比如説1874年哥倫比亞划艇隊奪得冠軍,回到紐約時在第五大街上游行慶祝,校長特意趕到,誇獎起來不吝溢美之辭[7]:

“我代表全校教師感謝你們,感謝你們為學校做出的貢獻。……我堅信,你們今年夏季的大捷,對哥倫比亞的貢獻,超過建校以來所有貢獻的總和。”

只是另一邊,在聯賽中名次越來越差的哈佛、耶魯有些失落。到最後乾脆退出校際聯賽,每年搞一場兩校之間的划艇賽,一直延續至今。

從牛膀胱到橄欖球

划艇之外,其它項目的校際比賽也陸續展開,有棒球、板球、田徑、游泳、籃球等等,但影響最大的是橄欖球,又稱為美式足球。學生以踢球取樂在中世紀的歐洲就有記錄,到鎮上屠户那裏揀一個牛膀胱,充氣之後找塊空地,你一腳我一腳,玩得不亦樂乎。只是有時候會撞倒人、踢壞門窗,惹得校長老師出面禁止。[8]

要到十九世紀中期,才有橡皮球可踢。第一次有記錄的校際比賽在1869年[9],普林斯頓對抗同在新澤西州的羅格斯(當時是私立學院,後來變成州立大學)。雙方球員沒有運動服,穿着雜七雜八的內衣短褲。比賽更像踢足球——圓形的球,只能用腳不能用手。其後,紐約周邊的耶魯、哥倫比亞等其它學校應邀加入。
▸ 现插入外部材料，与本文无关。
-- ---- base-128 digit arithmetic ----
theorem digit_split_land {m x y a b : Nat} (hx : x < 2 ^ m) (hy : y < 2 ^ m) :
    (x + 2 ^ m * a) &&& (y + 2 ^ m * b) = (x &&& y) + 2 ^ m * (a &&& b) := by
  have hxy : x &&& y < 2 ^ m := lt_of_le_of_lt Nat.and_le_left hx
  apply Nat.eq_of_testBit_eq
  intro i
  rw [Nat.add_comm x, Nat.add_comm y, Nat.add_comm (x &&& y), Nat.testBit_land,
    Nat.testBit_two_pow_mul_add _ hx, Nat.testBit_two_pow_mul_add _ hy,
    Nat.testBit_two_pow_mul_add _ hxy]
  by_cases h : i < m
  · simp [h, Nat.testBit_land]
  · simp [h, Nat.testBit_land]
theorem digit_split_lor {m x y a b : Nat} (hx : x < 2 ^ m) (hy : y < 2 ^ m) :
    (x + 2 ^ m * a) ||| (y + 2 ^ m * b) = (x ||| y) + 2 ^ m * (a ||| b) := by
  have hxy : x ||| y < 2 ^ m := Nat.or_lt_two_pow hx hy
  apply Nat.eq_of_testBit_eq
  intro i
  rw [Nat.add_comm x, Nat.add_comm y, Nat.add_comm (x ||| y), Nat.testBit_lor,
    Nat.testBit_two_pow_mul_add _ hx, Nat.testBit_two_pow_mul_add _ hy,
    Nat.testBit_two_pow_mul_add _ hxy]
  by_cases h : i < m
  · simp [h, Nat.testBit_lor]
  · simp [h, Nat.testBit_lor]
theorem pow128_eq (n : Nat) : (128 : Nat) ^ n = 2 ^ (7 * n) := by
  have : (128 : Nat) = 2 ^ 7 := by norm_num
  rw [this, ← pow_mul]
theorem encR_lt {ds : List Nat} (h : ∀ d ∈ ds, d < 128) : encR ds < 128 ^ ds.length := by
  induction ds with
  | nil => simp [encR]
  | cons d ds ih =>
    have hd := h d (by simp)
    have he := ih (fun e he => h e (by simp [he]))
    simp only [encR, List.length_cons, pow_succ]
    calc d + 128 * encR ds < 128 + 128 * encR ds := by omega
    _ ≤ 128 * 128 ^ ds.length := by nlinarith
    _ = 128 ^ ds.length * 128 := by ring
theorem encR_eq_zero_iff (ds : List Nat) : encR ds = 0 ↔ ∀ d ∈ ds, d = 0 := by
  induction ds with
  | nil => simp [encR]
  | cons d ds ih =>
    simp only [encR, List.mem_cons, Nat.add_eq_zero, Nat.mul_eq_zero]
    constructor
    · rintro ⟨h1, h2⟩ e he
      rcases he with rfl | he
      · exact h1
      · exact (ih.mp (by omega)) e he
    · intro h
      refine ⟨h d (Or.inl rfl), Or.inr (ih.mpr fun e he => h e (Or.inr he))⟩
theorem encR_append (ds es : List Nat) :
    encR (ds ++ es) = encR ds + 128 ^ ds.length * encR es := by
  induction ds with
  | nil => simp [encR]
  | cons d ds ih => simp [encR, ih, pow_succ]; ring
theorem land_encR {ds : List Nat} : ∀ {es : List Nat}, (∀ d ∈ ds, d < 128) → (∀ d ∈ es, d < 128) →
    encR ds &&& encR es = encR (List.zipWith (· &&& ·) ds es) := by
  induction ds with
  | nil => intro es _ _; simp [encR]
  | cons d ds ih =>
    intro es hds hes
    cases es with
    | nil => simp [encR]
    | cons e es =>
      have h128 : (128 : Nat) = 2 ^ 7 := by norm_num
      simp only [encR, List.zipWith_cons_cons]
      rw [h128, digit_split_land (by have := hds d (by simp); omega) (by have := hes e (by simp); omega),
        ih (fun v hv => hds v (by simp [hv])) (fun v hv => hes v (by simp [hv]))]
theorem lor_orMerge : ∀ {ds es : List Nat}, (∀ d ∈ ds, d < 128) → (∀ d ∈ es, d < 128) →
    encR ds ||| encR es = encR (orMerge ds es)
  | [], es, _, _ => by simp [encR, orMerge]
  | d :: ds, [], _, _ => by simp [encR, orMerge]
  | d :: ds, e :: es, hds, hes => by
    have h128 : (128 : Nat) = 2 ^ 7 := by norm_num
    simp only [encR, orMerge]
    rw [h128, digit_split_lor (by have := hds d (by simp); omega) (by have := hes e (by simp); omega),
      lor_orMerge (fun v hv => hds v (by simp [hv])) (fun v hv => hes v (by simp [hv]))]
theorem encR_double (ds : List Nat) : encR (ds.map (· <<< 1)) = encR ds <<< 1 := by
  induction ds with
  | nil => simp [encR]
  | cons d ds ih =>
    simp only [List.map_cons, encR, ih]
    simp only [Nat.shiftLeft_eq, pow_one]
    ring
theorem encR_half {ds : List Nat} (h : ∀ d ∈ ds, d &&& 1 = 0) :
    encR (ds.map (· >>> 1)) = encR ds >>> 1 := by
  induction ds with
  | nil => simp [encR]
  | cons d ds ih =>
    have hd : d % 2 = 0 := by rw [← Nat.and_one_is_mod]; exact h d (by simp)
    have ihh := ih (fun v hv => h v (by simp [hv]))
    have he2 : encR ds % 2 = 0 := by
      cases ds with
      | nil => simp [encR]
      | cons e es =>
        have : e % 2 = 0 := by
          rw [← Nat.and_one_is_mod]; exact h e (by simp)
        simp only [encR]; omega
    simp only [List.map_cons, encR, ihh]
    simp only [Nat.shiftRight_one]
    omega
-- ---- orMerge facts ----
theorem orMerge_nil_right (ds : List Nat) : orMerge ds [] = ds := by
  cases ds <;> rfl
theorem orMerge_length : ∀ (ds es : List Nat),
    (orMerge ds es).length = max ds.length es.length
  | [], es => by simp [orMerge]
  | d :: ds, [] => by simp [orMerge]
  | d :: ds, e :: es => by
    simp only [orMerge, List.length_cons, orMerge_length ds es]
    omega
theorem orMerge_bounds : ∀ {ds es : List Nat}, (∀ d ∈ ds, 1 ≤ d ∧ d < 128) →
    (∀ d ∈ es, 1 ≤ d ∧ d < 128) → ∀ d ∈ orMerge ds es, 1 ≤ d ∧ d < 128
  | [], es, _, hes => by simpa [orMerge] using hes
  | d :: ds, [], hds, _ => by simpa [orMerge] using hds
  | d :: ds, e :: es, hds, hes => by
    intro v hv
    simp only [orMerge, List.mem_cons] at hv
    rcases hv with rfl | hv
    · have h1 := hds d (by simp)
      have h2 := hes e (by simp)
      constructor
      · have : d ≤ d ||| e := Nat.left_le_or
        omega
      · have : d ||| e < 2 ^ 7 := Nat.or_lt_two_pow (by omega) (by omega)
        omega
    · exact orMerge_bounds (fun v hv => hds v (by simp [hv])) (fun v hv => hes v (by simp [hv])) v hv
theorem filter_orMerge : ∀ {u rl : List Nat} (k : Nat), (∀ d ∈ u, d ≠ 0) →
    (∀ d ∈ rl, d ≠ 0) →
    (orMerge (u ++ List.replicate k 0) rl).filter (fun v => decide (v ≠ 0)) = orMerge u rl
  | u, [], k, hu, _ => by
    rw [orMerge_nil_right, orMerge_nil_right, List.filter_append]
    have h1 : u.filter (fun v => decide (v ≠ 0)) = u :=
      List.filter_eq_self.mpr (fun v hv => by simpa using hu v hv)
    have h2 : (List.replicate k (0:Nat)).filter (fun v => decide (v ≠ 0)) = [] := by
      simp [List.filter_eq_nil_iff]
    rw [h1, h2, List.append_nil]
  | [], e :: es, k, _, hrl => by
    cases k with
    | zero =>
      simp only [List.replicate_zero, List.nil_append]
      have : ∀ l : List Nat, (∀ d ∈ l, d ≠ 0) → l.filter (fun v => decide (v ≠ 0)) = l :=
        fun l hl => List.filter_eq_self.mpr (fun v hv => by simpa using hl v hv)
      exact this (orMerge [] (e :: es)) (by simpa [orMerge] using hrl)
    | succ k =>
      have he : e ≠ 0 := hrl e (by simp)
      simp only [List.replicate_succ, List.nil_append, orMerge, List.filter_cons]
      rw [show ((0:Nat) ||| e) = e by simp, if_pos (by simpa using he)]
      have := filter_orMerge (u := []) (rl := es) k (by simp) (fun v hv => hrl v (by simp [hv]))
      simpa [orMerge] using this
  | d :: ds, e :: es, k, hu, hrl => by
    have hd : d ≠ 0 := hu d (by simp)
    have he : e ≠ 0 := hrl e (by simp)
    have hde : d ||| e ≠ 0 := by
      have : d ≤ d ||| e := Nat.left_le_or
      omega
    have hrec := filter_orMerge (u := ds) (rl := es) k (fun v hv => hu v (by simp [hv]))
      (fun v hv => hrl v (by simp [hv]))
    simp only [List.cons_append, orMerge, List.filter_cons]
    rw [if_pos (by simpa using hde), hrec]
-- ---- Array/List bridges ----
theorem arr_getD (c : Array Nat) (i : Nat) : c.getD i 0 = c.toList.getD i 0 := by
  by_cases h : i < c.size
  · simp [Array.getD, h]
  · simp [Array.getD, h, List.getD_eq_default _ _ (by simpa using Nat.le_of_not_lt h)]
-- ---- A's collides vs a single AND against the bitboard ----
theorem collidesA_iff (c : Array Nat) : ∀ (rl : List Nat) (i : Nat),
    (collidesA c rl i = true ↔
      ∃ k, k < rl.length ∧ i + k < c.size ∧ c.toList.getD (i + k) 0 &&& rl.getD k 0 ≠ 0) := by
  intro rl
  induction rl with
  | nil => intro i; simp [collidesA]
  | cons rr rest ih =>
    intro i
    rw [collidesA]
    split_ifs with h
    · constructor
      · intro _
        exact ⟨0, by simp, by simpa using h.1, by simpa [← arr_getD] using h.2⟩
      · intro _; rfl
    · rw [ih (i + 1)]
      constructor
      · rintro ⟨k, hk, hlt, hne⟩
        refine ⟨k + 1, by simpa using Nat.succ_lt_succ hk, ?_, ?_⟩
        · rw [show i + (k + 1) = i + 1 + k by omega]; exact hlt
        · rw [show i + (k + 1) = i + 1 + k by omega, List.getD_cons_succ]; exact hne
      · rintro ⟨k, hk, hlt, hne⟩
        cases k with
        | zero =>
          exact absurd ⟨by simpa using hlt, by simpa [arr_getD] using hne⟩ h
        | succ k =>
          refine ⟨k, by simpa using Nat.lt_of_succ_lt_succ hk, ?_, ?_⟩
          · rw [show i + 1 + k = i + (k + 1) by omega]; exact hlt
          · rw [show i + 1 + k = i + (k + 1) by omega]
            rw [List.getD_cons_succ] at hne; exact hne
theorem land_shift_iff {rl : List Nat} (hrl : ∀ d ∈ rl, d < 128) :
    ∀ (p : Nat) (ds : List Nat), (∀ d ∈ ds, d < 128) →
    (encR ds &&& (encR rl <<< (7 * p)) ≠ 0 ↔
      ∃ k, k < rl.length ∧ p + k < ds.length ∧ ds.getD (p + k) 0 &&& rl.getD k 0 ≠ 0) := by
  intro p
  induction p with
  | zero =>
    intro ds hds
    rw [Nat.mul_zero, Nat.shiftLeft_zero, land_encR hds hrl]
    rw [Ne, encR_eq_zero_iff]
    push_neg
    constructor
    · rintro ⟨v, hv, hv0⟩
      obtain ⟨k, hk, rfl⟩ := List.mem_iff_getElem.mp hv
      rw [List.length_zipWith] at hk
      refine ⟨k, by omega, by omega, ?_⟩
      have : (List.zipWith (· &&& ·) ds rl)[k] = ds[k]'(by omega) &&& rl[k]'(by omega) :=
        List.getElem_zipWith
      rw [this] at hv0
      rw [Nat.zero_add, List.getD_eq_getElem ds 0 (by omega : k < ds.length),
        List.getD_eq_getElem rl 0 (by omega : k < rl.length)]
      exact hv0
    · rintro ⟨k, hk, hkd, hne⟩
      refine ⟨(List.zipWith (· &&& ·) ds rl)[k]'(by rw [List.length_zipWith]; omega), List.getElem_mem _, ?_⟩
      have : (List.zipWith (· &&& ·) ds rl)[k]'(by rw [List.length_zipWith]; omega) =
          ds[k]'(by omega) &&& rl[k]'(by omega) := List.getElem_zipWith
      rw [this]
      rw [Nat.zero_add, List.getD_eq_getElem ds 0 (by omega : k < ds.length),
        List.getD_eq_getElem rl 0 (by omega : k < rl.length)] at hne
      exact hne
  | succ p ih =>
    intro ds hds
    cases ds with
    | nil =>
      simp [encR]
    | cons d ds =>
      have hd : d < 128 := hds d (by simp)
      have hsh : encR rl <<< (7 * (p + 1)) = 0 + 2 ^ 7 * (encR rl <<< (7 * p)) := by
        simp only [Nat.shiftLeft_eq, Nat.zero_add]
        rw [← Nat.mul_assoc, Nat.mul_comm (2 ^ 7), Nat.mul_assoc, ← pow_add]
        ring_nf
      have hsplit : encR (d :: ds) = d + 2 ^ 7 * encR ds := by simp [encR]
      rw [hsplit, hsh, digit_split_land (by omega) (by omega)]
      have h0 : d &&& 0 = 0 := Nat.and_zero d
      rw [h0, Nat.zero_add]
      have h2 : (2:Nat) ^ 7 * (encR ds &&& (encR rl <<< (7 * p))) ≠ 0 ↔
          encR ds &&& (encR rl <<< (7 * p)) ≠ 0 := by
        constructor <;> intro h <;> simp_all
      rw [h2, ih ds (fun v hv => hds v (by simp [hv]))]
      constructor
      · rintro ⟨k, hk, hlt, hne⟩
        exact ⟨k, hk, by simp only [List.length_cons]; omega,
          by rw [show p + 1 + k = (p + k) + 1 by omega, List.getD_cons_succ]; exact hne⟩
      · rintro ⟨k, hk, hlt, hne⟩
        refine ⟨k, hk, by simp only [List.length_cons] at hlt; omega, ?_⟩
        rw [show p + 1 + k = (p + k) + 1 by omega, List.getD_cons_succ] at hne; exact hne
theorem collide_bridge {cp : Array Nat} {ds rl : List Nat}
    (hpad : cp.toList = ds ++ [0, 0, 0]) (hds : ∀ d ∈ ds, d < 128)
    (hrl : ∀ d ∈ rl, d < 128) (p : Nat) :
    (collidesA cp rl p = true ↔ encR ds &&& (encR rl <<< (7 * p)) ≠ 0) := by
  rw [collidesA_iff, land_shift_iff hrl p ds hds]
  have hsize : cp.size = ds.length + 3 := by
    rw [← Array.length_toList, hpad]; simp
  constructor
  · rintro ⟨k, hk, hlt, hne⟩
    refine ⟨k, hk, ?_, ?_⟩
    · by_contra hge
      rw [hpad] at hne
      have : (ds ++ [0, 0, 0]).getD (p + k) 0 = 0 := by
        rcases Nat.lt_or_ge (p + k) (ds.length + 3) with h | h
        · have h1 : ds.length ≤ p + k := by omega
          rw [List.getD_append_right ds [0,0,0] 0 _ h1]
          have : p + k - ds.length < 3 := by omega
          interval_cases (p + k - ds.length) <;> rfl
        · exact List.getD_eq_default _ _ (by simpa using h)
      exact hne (by rw [this]; exact Nat.zero_and _)
    · intro h0
      rw [hpad] at hne
      by_cases hin : p + k < ds.length
      · rw [List.getD_append ds [0,0,0] 0 _ (by omega)] at hne
        exact hne h0
      · have : (ds ++ [0,0,0]).getD (p + k) 0 = 0 := by
          rw [List.getD_append_right ds [0,0,0] 0 _ (by omega)]
          have h3 : p + k - ds.length < 3 := by omega
          interval_cases (p + k - ds.length) <;> rfl
        exact hne (by rw [this]; exact Nat.zero_and _)
  · rintro ⟨k, hk, hlt, hne⟩
    refine ⟨k, hk, by omega, ?_⟩
    rw [hpad, List.getD_append ds [0,0,0] 0 _ (by omega)]
    exact hne
-- ---- wall masks ----
theorem zip_replicate64 : ∀ (rl : List Nat) (n : Nat), rl.length ≤ n →
    List.zipWith (· &&& ·) rl (List.replicate n 64) = rl.map (· &&& 64)
  | [], n, _ => by simp
  | d :: ds, n + 1, h => by
    simp only [List.replicate_succ, List.zipWith_cons_cons, List.map_cons]
    rw [zip_replicate64 ds n (by simpa using h)]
地處波士頓郊區的哈佛也收到申請,但是當地的踢法與紐約周邊不太一樣,規則上談不攏。不肯加入聯賽的哈佛,反倒邀請北邊加拿大麥吉爾大學的球隊下來切磋。加拿大學生玩的是橢圓形狀的橄欖球,哈佛隊試過之後感覺不錯,就此採用,由此將橄欖球引入美國。[10]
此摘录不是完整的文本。